►

-- A's recursion, fueled (fuel is only a totality guard; it is proved sufficient below):
-- recA = the function `dfs`, goA = its `for x in node[position]` loop, threading `visited`.
mutual
def recA (node : List (Int × List Int)) (num : Int) : Nat → Int → List (Int × Bool) → Option (Int × List (Int × Bool))
  | 0, _, _ => none
  | f + 1, p, v => if p = 1 then some (num, v) else goA node num f (adjOf node p) v
  termination_by f _ _ => (f, 0)
def goA (node : List (Int × List Int)) (num : Int) : Nat → List Int → List (Int × Bool) → Option (Int × List (Int × Bool))
  | _, [], v => some (0, v)
  | f, x :: xs, v =>
    if vget v x then goA node num f xs v
    else
      match recA node num f x (vset v x) with
      | none => none
      | some (r, v2) => if r ≠ 0 then some (r, v2) else goA node num f xs v2
  termination_by f l _ => (f, l.length + 1)
end

def dfs (n : Int) (node : List (Int × List Int)) (position : Int) (visited : List (Int × Bool)) (num : Int) : Int :=
  match recA node num ((allAdj node).length + 1) position visited with
  | some (r, _) => r
  | none => 0  -- unreachable: the fuel is proved sufficient (recA_suff below)

-- ===== PORT B =====
-- B's while-loop over the explicit stack of iterators, fueled (fuel proved sufficient below).
def stepB (node : List (Int × List Int)) (num : Int) : Nat → List (List Int) → List (Int × Bool) → Option Int
  | 0, _, _ => none
  | _ + 1, [], _ => some 0
  | f + 1, [] :: rest, v => stepB node num f rest v          -- iterator exhausted: pop
  | f + 1, (x :: xs) :: rest, v =>
    if vget v x then stepB node num f (xs :: rest) v          -- visited: continue
    else
      let v' := vset v x                                      -- mark
      if x = 1 then some num                                  -- reached 1
      else stepB node num f (adjOf node x :: xs :: rest) v'   -- push iter(node[x])
-- pv_equiv track=rewrite | github.com/Digital-Physics/algorithms | icd_codes.py | icd_counter3
-- ===== SOURCE A (Python) =====
-- from typing import List, Dict
-- from collections import defaultdict
--
-- def icd_counter3(list_of_lists: List[List[str]]) -> Dict[str, int]:
--     """graph analysis: list of fully connected graphs provided.
--     function counts the number of connected icd_codes for each icd_code node."""
--
--     node_defaultdict = defaultdict(lambda: [0, set()]) # icd_code: [icd connection count, set of node connection edges]
--
--     for icd_list in list_of_lists:
--         for relation_start in icd_list:
--             for relation_end in icd_list:
--                 curr_node = node_defaultdict[relation_start] # gets initalized ahead of time instead of creation and index at once
--                 if relation_start != relation_end and relation_end not in curr_node[1]:
--                     curr_node[1].add(relation_end)
--                     curr_node[0] += 1
--
--     return {k: node_defaultdict[k][0] for k in node_defaultdict.keys()}
-- ===== SOURCE B (Python) =====
-- from typing import List, Dict
-- from collections import Counter
--
-- def icd_counter3(list_of_lists: List[List[str]]) -> Dict[str, int]:
--     order = []
--     seen = set()
--     edges = set()
--     for icd_list in list_of_lists:
--         members = list(dict.fromkeys(icd_list))
--         for code in members:
--             if code not in seen:
--                 seen.add(code)
--                 order.append(code)
--         edges.update((a, b) for a in members for b in members if a != b)
--     deg = Counter(a for a, _ in edges)
--     return {k: deg[k] for k in order}
-- ===== Notes on version B (the rewrite author's own statement) =====
-- stated objective: alternative
-- what changed: Instead of A's per-node records (running count + neighbor set updated inside a triple nested loop), B runs staged passes over one global data structure: per list it dedups the members once, pours all distinct directed co-occurrence pairs into a single global edge set while recording first-occurrence key order, then derives every count at the end as the node's out-degree via one Counter pass over the edge set.
import Mathlib
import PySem

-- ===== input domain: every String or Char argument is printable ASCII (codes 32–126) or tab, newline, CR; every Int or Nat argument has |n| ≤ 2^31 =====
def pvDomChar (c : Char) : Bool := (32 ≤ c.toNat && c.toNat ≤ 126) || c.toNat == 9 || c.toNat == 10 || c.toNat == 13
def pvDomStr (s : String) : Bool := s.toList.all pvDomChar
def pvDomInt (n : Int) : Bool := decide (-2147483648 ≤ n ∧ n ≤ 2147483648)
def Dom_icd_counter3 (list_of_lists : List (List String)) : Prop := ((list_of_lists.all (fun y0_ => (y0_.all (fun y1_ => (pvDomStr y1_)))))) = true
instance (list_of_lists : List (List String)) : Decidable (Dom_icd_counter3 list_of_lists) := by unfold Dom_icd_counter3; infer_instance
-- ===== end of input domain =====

◄

## What you are asked to do
In the material above, locate the line containing "else stepB node" and the line containing "for relation_end in". Transcribe exactly those two lines and every line between them, and nothing more.

## Exercise answer
      else stepB node num f (adjOf node x :: xs :: rest) v'   -- push iter(node[x])
-- pv_equiv track=rewrite | github.com/Digital-Physics/algorithms | icd_codes.py | icd_counter3
-- ===== SOURCE A (Python) =====
-- from typing import List, Dict
-- from collections import defaultdict
--
-- def icd_counter3(list_of_lists: List[List[str]]) -> Dict[str, int]:
--     """graph analysis: list of fully connected graphs provided.
--     function counts the number of connected icd_codes for each icd_code node."""
--
--     node_defaultdict = defaultdict(lambda: [0, set()]) # icd_code: [icd connection count, set of node connection edges]
--
--     for icd_list in list_of_lists:
--         for relation_start in icd_list:
--             for relation_end in icd_list:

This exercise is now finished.